*Work instructions*: Each line from the one containing "pvLoop_eq token 5" onward, through the end of the entries, is to be transcribed exactly; nothing else is to be included.

*Records for this exercise*:
↓↓↓

-- pv_equiv track=rewrite | github.com/bloodsweatengineers/PRO-K | Gen/generate.py | token_table
-- ===== SOURCE A (Python) =====
-- def token_table(token):
--     string = "#ifndef __PRO_K_TOKEN_TABLE_H__\n"
--     string += "#define __PRO_K_TOKEN_TABLE_H__\n\n"
--     index = 0
--     string += "enum tok_t {\n\t"
--     for i in range(0, len(token)):
--         if index == 5:
--             index = 0
--             string += "\n\t"
--         string += "{},".format(token[i])
--         index += 1
--     string += "REJECT"
--     string += "\n};\n\n"
--
--     string += "#endif"
--     return string
-- ===== SOURCE B (Python) =====
-- def token_table(token):
--     groups = [token[i:i + 5] for i in range(0, len(token), 5)]
--     lines = "\n\t".join("".join("{},".format(t) for t in g) for g in groups)
--     return ("#ifndef __PRO_K_TOKEN_TABLE_H__\n"
--             "#define __PRO_K_TOKEN_TABLE_H__\n\n"
--             "enum tok_t {\n\t" + lines + "REJECT\n};\n\n#endif")
-- ===== Notes on version B (the rewrite author's own statement) =====
-- stated objective: simpler
-- what changed: Replaces the running line-position counter and incremental string += loop with an explicit partition of the token list into slices of five (range with step 5), each slice formatted by a join and the slices joined with the line separator.
import Mathlib
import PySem

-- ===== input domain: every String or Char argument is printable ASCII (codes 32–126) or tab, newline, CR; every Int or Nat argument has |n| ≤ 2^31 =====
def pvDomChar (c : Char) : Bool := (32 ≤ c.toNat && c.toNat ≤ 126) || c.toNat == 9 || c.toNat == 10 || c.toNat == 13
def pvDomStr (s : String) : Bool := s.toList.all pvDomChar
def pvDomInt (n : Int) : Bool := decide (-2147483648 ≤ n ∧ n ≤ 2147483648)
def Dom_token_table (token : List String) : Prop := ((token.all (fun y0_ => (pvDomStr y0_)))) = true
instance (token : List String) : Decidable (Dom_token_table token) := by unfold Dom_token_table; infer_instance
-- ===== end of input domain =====

-- B replaces A's running line-position counter and incremental appends by an explicit
-- partition of the tokens into chunks of five joined with the line separator (objective: simpler).


-- ===== PORT A =====
def token_table (token : List String) : String :=
  let string := "#ifndef __PRO_K_TOKEN_TABLE_H__\n"
  let string := string ++ "#define __PRO_K_TOKEN_TABLE_H__\n\n"
  let index : Int := 0
  let string := string ++ "enum tok_t {\n\t"
  -- for i in range(0, len(token)): state (index, string); token[i] is always in range here
  let st := (PySem.List.pyRange 0 (PySem.List.len token) 1).foldl
    (fun (st : Int × String) i =>
      let (index, string) :=
        if st.1 == 5 then ((0 : Int), st.2 ++ "\n\t") else (st.1, st.2)
      (index + 1, string ++ PySem.List.pyGetD token i "" ++ ","))
    (index, string)
  let string := st.2 ++ "REJECT"
  let string := string ++ "\n};\n\n"
  string ++ "#endif"

-- ===== PORT B =====
def token_table_alt (token : List String) : String :=
  let groups := (PySem.List.pyRange 0 (PySem.List.len token) 5).map
    (fun i => PySem.List.slice token (some i) (some (i + 5)))
  let lines := PySem.Str.join "\n\t"
    (groups.map (fun g => PySem.Str.join "" (g.map (fun t => t ++ ","))))
  "#ifndef __PRO_K_TOKEN_TABLE_H__\n" ++ "#define __PRO_K_TOKEN_TABLE_H__\n\n" ++
    "enum tok_t {\n\t" ++ lines ++ "REJECT\n};\n\n#endif"

-- ===== PRECONDITION & SPEC =====
def Spec_token_table (token : List String) (out : String) : Prop := out = token_table_alt token
instance (token : List String) (out : String) : Decidable (Spec_token_table token out) := by unfold Spec_token_table; infer_instance

-- ===== CLAIM (what is proved, stated in full; the proofs are below) =====
def Claim_equal_token_table : Prop := ∀ (token : List String), Dom_token_table token → Spec_token_table token (token_table token)

-- ===== LEMMAS AND PROOFS =====

-- the groups token[0:5], token[5:10], … as a structural recursion
def pvChunks5 (l : List String) : List (List String) :=
  if l = [] then [] else l.take 5 :: pvChunks5 (l.drop 5)
termination_by l.length
decreasing_by
  have : l.length ≠ 0 := by simpa [List.length_eq_zero_iff] using (by assumption : ¬ l = [])
  simp; omega


-- the per-group formatted string "t1,t2,…," (what "".join builds for one group)
def pvFmt : List String → String
  | [] => ""
  | t :: g => t ++ "," ++ pvFmt g

-- the later groups, each preceded by the line separator
def pvTail : List (List String) → String
  | [] => ""
  | g :: gs => "\n\t" ++ pvFmt g ++ pvTail gs

theorem pvChunks5_nil : pvChunks5 [] = [] := by
  rw [pvChunks5]; simp

theorem pvChunks5_cons (t : String) (ts : List String) :
    pvChunks5 (t :: ts) = (t :: ts.take 4) :: pvChunks5 (ts.drop 4) := by
  rw [pvChunks5]; simp

theorem strJoin_nil (sep : String) : PySem.Str.join sep [] = "" := by
  apply String.toList_inj.mp
  simp [PySem.Str.toList_join, PySem.Chars.join_nil]

theorem strJoin_singleton (sep x : String) : PySem.Str.join sep [x] = x := by
  apply String.toList_inj.mp
  simp [PySem.Str.toList_join, PySem.Chars.join_singleton]

theorem strJoin_cons_cons (sep x y : String) (xs : List String) :
    PySem.Str.join sep (x :: y :: xs) = x ++ sep ++ PySem.Str.join sep (y :: xs) := by
  apply String.toList_inj.mp
  simp only [PySem.Str.toList_join, List.map_cons]
  rw [PySem.Chars.join_cons_cons]
  simp [PySem.Str.toList_join]

theorem pvFmt_eq_join (g : List String) :
    PySem.Str.join "" (g.map (fun t => t ++ ",")) = pvFmt g := by
  induction g with
  | nil => simpa [pvFmt] using strJoin_nil ""
  | cons t g ih =>
    cases g with
    | nil => simp [pvFmt, strJoin_singleton, String.append_empty]
    | cons u g' =>
      simp only [List.map_cons] at ih ⊢
      rw [strJoin_cons_cons, ih]
      simp [pvFmt, String.append_assoc, String.append_empty]

theorem pvTail_eq_join (cs : List (List String)) :
    PySem.Str.join "\n\t" (cs.map (fun g => PySem.Str.join "" (g.map (fun t => t ++ ",")))) =
      match cs with
      | [] => ""
      | c :: cs' => pvFmt c ++ pvTail cs' := by
  induction cs with
  | nil => simpa using strJoin_nil "\n\t"
  | cons c cs ih =>
    cases cs with
    | nil => simp [strJoin_singleton, pvFmt_eq_join, pvTail, String.append_empty]
    | cons d cs' =>
      simp only [List.map_cons] at ih ⊢
      rw [strJoin_cons_cons, ih, pvFmt_eq_join]
      simp [pvTail, String.append_assoc]


-- the range-and-slice comprehension of B computes exactly the successive chunks of five
theorem pvAux (K : Nat) : ∀ (l : List String), K = (l.length + 4) / 5 →
    (List.range K).map (fun k => (l.drop (5 * k)).take 5) = pvChunks5 l := by
  induction K with
  | zero =>
    intro l hK
    have : l.length = 0 := by omega
    have hl : l = [] := by simpa [List.length_eq_zero_iff] using this
    subst hl
    simp [pvChunks5_nil]
  | succ K' ih =>
    intro l hK
    have hlen : 1 ≤ l.length := by omega
    cases l with
    | nil => simp at hlen
    | cons t ts =>
      rw [List.range_succ_eq_map, List.map_cons, List.map_map]
      have hcomp : ((fun k => ((t :: ts).drop (5 * k)).take 5) ∘ Nat.succ)
          = fun k => ((ts.drop 4).drop (5 * k)).take 5 := by
        funext k
        show (((t :: ts).drop (5 * Nat.succ k)).take 5 : List String)
          = ((ts.drop 4).drop (5 * k)).take 5
        rw [show 5 * Nat.succ k = (5 * k + 4) + 1 by omega, List.drop_succ_cons, List.drop_drop]
        congr 2
        omega
      rw [hcomp, ih (ts.drop 4) (by simp at hK ⊢; omega), pvChunks5_cons]
      simp

theorem pvRangeChunks (l : List String) :
    ((PySem.List.pyRange 0 (PySem.List.len l) 5).map
      (fun i => PySem.List.slice l (some i) (some (i + 5)))) = pvChunks5 l := by
  rw [PySem.List.pyRange_of_pos 0 (PySem.List.len l) (by norm_num), List.map_map]
  have hK : (if (0 : Int) < PySem.List.len l then ((PySem.List.len l - 0 + 5 - 1) / 5).toNat else 0)
      = (l.length + 4) / 5 := by
    simp only [PySem.List.len_eq]
    split_ifs with h <;> omega
  rw [hK]
  have hcomp : ((fun i => PySem.List.slice l (some i) (some (i + 5))) ∘ fun k : Nat => (0 : Int) + 5 * (k : Int))
      = fun k : Nat => (l.drop (5 * k)).take 5 := by
    funext k
    have h5 : ((0 : Int) + 5 * (k : Int)) = ((5 * k : Nat) : Int) := by push_cast; ring
    have h5' : ((0 : Int) + 5 * (k : Int) + 5) = ((5 * k : Nat) : Int) + ((5 : Nat) : Int) := by push_cast; ring
    simp only [Function.comp, h5]
    exact PySem.List.slice_natCast_add l (5 * k) 5
  rw [hcomp, pvAux ((l.length + 4) / 5) l rfl]

-- A's loop body, as a fold over the token list itself
def pvStep (st : Int × String) (t : String) : Int × String :=
  let (index, string) := if st.1 == 5 then ((0 : Int), st.2 ++ "\n\t") else (st.1, st.2)
  (index + 1, string ++ t ++ ",")

-- loop invariant: with room for c more tokens on the current line (index = 5 - c, c ≤ 5),
-- A's fold appends the first c tokens then every later chunk of five preceded by "\n\t"
theorem pvLoop_eq (ts : List String) : ∀ (c : Nat) (acc : String), c ≤ 5 →
    (ts.foldl pvStep (((5 : Int) - (c : Nat)), acc)).2 =
      acc ++ pvFmt (ts.take c) ++ pvTail (pvChunks5 (ts.drop c)) := by
  induction ts with
  | nil =>
    intro c acc _
    cases c <;> simp [pvFmt, pvTail, pvChunks5_nil, String.append_empty]
  | cons t ts ih =>
    intro c acc hc
    match c with
    | 0 =>
      rw [List.foldl_cons]
      have hstep : pvStep (((5 : Int) - ((0 : Nat) : Int)), acc) t
          = (((5 : Int) - ((4 : Nat) : Int)), acc ++ "\n\t" ++ t ++ ",") := by
        simp [pvStep]
      rw [hstep, ih 4 _ (by omega)]
      simp [pvFmt, pvTail, pvChunks5_cons, String.append_assoc, String.append_empty]
    | Nat.succ c' =>
      rw [List.foldl_cons]
      have hne : (((5 : Int) - ((c' + 1 : Nat) : Int)) == 5) = false := by
        simp; omega
      have hstep : pvStep (((5 : Int) - ((c' + 1 : Nat) : Int)), acc) t
          = (((5 : Int) - ((c' : Nat) : Int)), acc ++ t ++ ",") := by
        simp [pvStep]
        split
        · omega
        · exact ⟨by ring, rfl⟩
      rw [hstep, ih c' _ (by omega)]
      simp [pvFmt, List.take_succ_cons, List.drop_succ_cons, String.append_assoc]

-- merging A's literal suffix appends
theorem pvSuffix (s : String) :
    s ++ "REJECT" ++ "\n};\n\n" ++ "#endif" = s ++ "REJECT\n};\n\n#endif" := by
  rw [String.append_assoc, String.append_assoc]
  congr 1

theorem token_table_eq_alt (token : List String) : token_table token = token_table_alt token := by
  show (((PySem.List.pyRange 0 (PySem.List.len token) 1).foldl
      (fun (st : Int × String) i =>
        let (index, string) :=
          if st.1 == 5 then ((0 : Int), st.2 ++ "\n\t") else (st.1, st.2)
        (index + 1, string ++ PySem.List.pyGetD token i "" ++ ","))
      ((0 : Int), "#ifndef __PRO_K_TOKEN_TABLE_H__\n" ++ "#define __PRO_K_TOKEN_TABLE_H__\n\n" ++ "enum tok_t {\n\t")).2
      ++ "REJECT" ++ "\n};\n\n" ++ "#endif"
    = "#ifndef __PRO_K_TOKEN_TABLE_H__\n" ++ "#define __PRO_K_TOKEN_TABLE_H__\n\n" ++ "enum tok_t {\n\t"
      ++ PySem.Str.join "\n\t" (((PySem.List.pyRange 0 (PySem.List.len token) 5).map
            (fun i => PySem.List.slice token (some i) (some (i + 5)))).map
          (fun g => PySem.Str.join "" (g.map (fun t => t ++ ","))))
      ++ "REJECT\n};\n\n#endif")
  rw [pvRangeChunks]
  have hfun : (fun (st : Int × String) i =>
      let (index, string) :=
        if st.1 == 5 then ((0 : Int), st.2 ++ "\n\t") else (st.1, st.2)
      (index + 1, string ++ PySem.List.pyGetD token i "" ++ ","))
      = (fun acc j => pvStep acc (PySem.List.pyGetD token j "")) := by
    funext st i
    simp [pvStep]
  rw [hfun, PySem.List.foldl_pyRange_zero_pyGetD token "" pvStep,
      show (0 : Int) = (5 : Int) - ((5 : Nat) : Int) from by norm_num,
      pvLoop_eq token 5 _ (by omega), pvTail_eq_join, pvSuffix]
  cases token with
  | nil =>
    simp [pvChunks5_nil, pvFmt, pvTail, String.append_empty]
  | cons t ts =>
    rw [pvChunks5_cons]
    simp [pvFmt, List.take_succ_cons, List.drop_succ_cons, String.append_assoc]

theorem token_table_spec : Claim_equal_token_table := by
  intro token _
  unfold Spec_token_table
  exact token_table_eq_alt token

↑↑↑

*Output*:
      pvLoop_eq token 5 _ (by omega), pvTail_eq_join, pvSuffix]
  cases token with
  | nil =>
    simp [pvChunks5_nil, pvFmt, pvTail, String.append_empty]
  | cons t ts =>
    rw [pvChunks5_cons]
    simp [pvFmt, List.take_succ_cons, List.drop_succ_cons, String.append_assoc]

theorem token_table_spec : Claim_equal_token_table := by
  intro token _
  unfold Spec_token_table
  exact token_table_eq_alt token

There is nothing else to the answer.